• [WHAT TO WORK ON] Starting at the line below that contains "false := by simp [hcd]", print each line through the end of the records exactly as it appears.

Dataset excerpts
........

-- pv_equiv track=rewrite | github.com/Celsuss/AdventOfCode2018 | DayTwo.py | GetMatchingBoxes
-- ===== SOURCE A (Python) =====
-- def GetMatchingBoxes(ids):
--     matchingIds = []
--     uniqueIds = []
--     for id in ids:
--         if len(uniqueIds) == 0:
--             uniqueIds.append(id)
--             continue
--
--         match = False
--         for uId in uniqueIds:
--             sum = [c for c, d in zip(id, uId) if c == d]
--             if len(sum) >= len(ids[0])-1:
--                 match = True
--                 if uId not in matchingIds:
--                     matchingIds.append(uId)
--                 if id not in matchingIds:
--                     matchingIds.append(id)
--                 break
--
--         if match == False:
--             uniqueIds.append(id)
--
--     return matchingIds
-- ===== SOURCE B (Python) =====
-- def _matches(s, u, t):
--     # eq-count >= t  <=>  mismatches over zip <= min(len(s), len(u)) - t; exit early
--     allowed = min(len(s), len(u)) - t
--     if allowed < 0:
--         return False
--     bad = 0
--     for c, d in zip(s, u):
--         if c != d:
--             bad += 1
--             if bad > allowed:
--                 return False
--     return True
--
-- def GetMatchingBoxes(ids):
--     if not ids:
--         return []
--     t = len(ids[0]) - 1
--     # Sieve by rounds: the head of the remaining list is a unique; one sweep
--     # removes everything it matches (recording the match events), and the
--     # survivors form the next round.
--     remaining = list(enumerate(ids))
--     events = []  # (original index of matched id, unique, matched id)
--     while remaining:
--         (_, u), rest = remaining[0], remaining[1:]
--         keep = []
--         for i, s in rest:
--             if _matches(s, u, t):
--                 events.append((i, u, s))
--             else:
--                 keep.append((i, s))
--         remaining = keep
--     events.sort(key=lambda e: e[0])
--     out = []
--     seen = set()
--     for _, u, s in events:
--         for x in (u, s):
--             if x not in seen:
--                 seen.add(x)
--                 out.append(x)
--     return out
-- ===== Notes on version B (the rewrite author's own statement) =====
-- stated objective: alternative
-- what changed: B replaces A's per-id scan of a growing unique list by a sieve: repeated rounds take the head of the remaining list as a unique and sweep out every id it matches in one partition pass (the match test counts mismatches against a budget and exits early), recording index-tagged match events; the events are then sorted by original index and deduplicated in a final pass.
import Mathlib
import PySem

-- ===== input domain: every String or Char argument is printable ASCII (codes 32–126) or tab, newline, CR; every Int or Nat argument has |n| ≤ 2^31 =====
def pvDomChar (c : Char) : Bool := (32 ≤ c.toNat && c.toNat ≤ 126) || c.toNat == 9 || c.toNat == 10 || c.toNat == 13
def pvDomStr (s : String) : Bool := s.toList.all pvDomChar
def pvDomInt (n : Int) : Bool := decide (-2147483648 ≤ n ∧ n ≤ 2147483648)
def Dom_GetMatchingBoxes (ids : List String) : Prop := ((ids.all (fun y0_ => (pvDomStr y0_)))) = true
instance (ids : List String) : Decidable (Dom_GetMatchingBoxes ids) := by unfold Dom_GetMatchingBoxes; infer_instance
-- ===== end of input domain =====

-- B replaces A's per-id scan of a growing unique list by a sieve: rounds that take the head
-- survivor as a unique and sweep out everything it matches, then sort events by original index
-- and deduplicate (objective: alternative; same O(n^2 L) worst-case cost).

-- ===== PORT A =====
-- inner 'for uId in uniqueIds' loop with its break; returns the updated matchingIds on a match
def pvAInner (firstLen : Int) (id : String) (matching : List String) : List String → Option (List String)
  | [] => none
  | uId :: rest =>
      if firstLen - 1 ≤ ((((id.toList.zip uId.toList).filter (fun cd => cd.1 == cd.2)).length : Int)) then
        let m1 := if matching.contains uId then matching else matching ++ [uId]
        let m2 := if m1.contains id then m1 else m1 ++ [id]
        some m2
      else pvAInner firstLen id matching rest

-- one iteration of the outer 'for id in ids' loop; state = (matchingIds, uniqueIds)
def pvAStep (firstLen : Int) (st : List String × List String) (id : String) : List String × List String :=
  if st.2.length == 0 then (st.1, st.2 ++ [id])
  else
    match pvAInner firstLen id st.1 st.2 with
    | some m => (m, st.2)
    | none   => (st.1, st.2 ++ [id])

-- len(ids[0]) is only evaluated inside the inner loop, where ids is necessarily nonempty,
-- so the headD default is never the value actually used.
def GetMatchingBoxes (ids : List String) : List String :=
  (ids.foldl (pvAStep (PySem.Str.len (ids.headD ""))) ([], [])).1

-- ===== PORT B =====
-- _matches' early-exit loop: count mismatches, fail as soon as the budget is exceeded
def pvBadLoop (allowed bad : Int) : List (Char × Char) → Bool
  | [] => true
  | cd :: rest =>
      if cd.1 ≠ cd.2 then
        (if allowed < bad + 1 then false else pvBadLoop allowed (bad + 1) rest)
      else pvBadLoop allowed bad rest

-- Source B's _matches(s, u, t)
def pvMatchB (t : Int) (u s : String) : Bool :=
  let allowed : Int := min (PySem.Str.len s) (PySem.Str.len u) - t
  if allowed < 0 then false
  else pvBadLoop allowed 0 (s.toList.zip u.toList)

-- Source B's while-loop: each round pops the head as a unique, records the events for the ids it
-- matches and keeps the survivors (the one sweep is a partition: the filter / ¬filter pair).
def pvSieve (t : Int) : List (Int × String) → List (Int × String × String)
  | [] => []
  | (_, u) :: rest =>
      (rest.filter (fun p => pvMatchB t u p.2)).map (fun p => (p.1, u, p.2))
        ++ pvSieve t (rest.filter (fun p => !pvMatchB t u p.2))
  termination_by l => l.length
  decreasing_by simp; exact (List.length_filter_le _ _).trans (by simp)

-- 'if x not in seen: seen.add(x); out.append(x)'; state = (out, seen)
def pvEmit (st : List String × PySem.Set String) (x : String) : List String × PySem.Set String :=
  if PySem.Set.contains st.2 x then st else (st.1 ++ [x], PySem.Set.add st.2 x)

def GetMatchingBoxes_alt (ids : List String) : List String :=
  match ids with
  | [] => []
  | h :: _ =>
      let t : Int := PySem.Str.len h - 1
      let events := pvSieve t (PySem.List.enumerate ids)
      let sortedEvents := PySem.List.sorted events (fun e => e.1) false
      (sortedEvents.foldl (fun st e => pvEmit (pvEmit st e.2.1) e.2.2) ([], PySem.Set.empty)).1

-- ===== PRECONDITION & SPEC =====
def Spec_GetMatchingBoxes (ids : List String) (out : List String) : Prop := out = GetMatchingBoxes_alt ids
instance (ids : List String) (out : List String) : Decidable (Spec_GetMatchingBoxes ids out) := by unfold Spec_GetMatchingBoxes; infer_instance

-- ===== CLAIM (what is proved, stated in full; the proofs are below) =====
def Claim_equal_GetMatchingBoxes : Prop := ∀ (ids : List String), Dom_GetMatchingBoxes ids → Spec_GetMatchingBoxes ids (GetMatchingBoxes ids)

-- ===== LEMMAS AND PROOFS =====

-- A's "if x not in matchingIds: append"
def pvIns (acc : List String) (x : String) : List String :=
  if acc.contains x then acc else acc ++ [x]

-- proof-side plain match test: eq-count >= t (what _matches computes, without the early exit)
def pvMatch (t : Int) (u s : String) : Bool :=
  decide (t ≤ (((s.toList.zip u.toList).countP (fun cd => cd.1 == cd.2)) : Int))

theorem countP_not_add (l : List (Char × Char)) :
    l.countP (fun cd => !(cd.1 == cd.2)) + l.countP (fun cd => cd.1 == cd.2) = l.length := by
  have h := List.length_eq_countP_add_countP (p := fun cd : Char × Char => cd.1 == cd.2) (l := l)
  have hc : l.countP (fun a : Char × Char => decide ¬((fun cd : Char × Char => cd.1 == cd.2) a = true))
      = l.countP (fun cd => !(cd.1 == cd.2)) := List.countP_congr (by intro a _; simp)
  rw [hc] at h
  omega

theorem pvBadLoop_eq (allowed : Int) :
    ∀ (l : List (Char × Char)) (bad : Int), bad ≤ allowed →
      pvBadLoop allowed bad l = decide (((l.countP (fun cd => !(cd.1 == cd.2))) : Int) ≤ allowed - bad) := by
  intro l
  induction l with
  | nil =>
      intro bad hb
      rw [pvBadLoop]
      symm
      simp only [List.countP_nil, Nat.cast_zero, decide_eq_true_iff]
      omega
  | cons cd rest ih =>
      intro bad hb
      rw [pvBadLoop]
      by_cases hcd : cd.1 = cd.2
      · have heq : (cd.1 == cd.2) = true := by simp [hcd]
        rw [if_neg (by simpa using hcd), ih bad hb]
        simp [heq]
      · have hne : (cd.1 == cd.2) = false := by simp [hcd]
        rw [if_pos hcd]
        by_cases hover : allowed < bad + 1
        · rw [if_pos hover]
          symm
          rw [decide_eq_false_iff_not]
          have h0 : (0:Int) ≤ (rest.countP (fun cd => !(cd.1 == cd.2)) : Int) := Int.natCast_nonneg _
          simp only [List.countP_cons, hne, Bool.not_false, if_pos]
          push_cast
          omega
        · rw [if_neg hover, ih (bad + 1) (by omega)]
          simp only [List.countP_cons, hne, Bool.not_false, decide_eq_decide]
          push_cast
          omega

........

• [RESULT OF THE EXERCISE]
      · have hne : (cd.1 == cd.2) = false := by simp [hcd]
        rw [if_pos hcd]
        by_cases hover : allowed < bad + 1
        · rw [if_pos hover]
          symm
          rw [decide_eq_false_iff_not]
          have h0 : (0:Int) ≤ (rest.countP (fun cd => !(cd.1 == cd.2)) : Int) := Int.natCast_nonneg _
          simp only [List.countP_cons, hne, Bool.not_false, if_pos]
          push_cast
          omega
        · rw [if_neg hover, ih (bad + 1) (by omega)]
          simp only [List.countP_cons, hne, Bool.not_false, decide_eq_decide]
          push_cast
          omega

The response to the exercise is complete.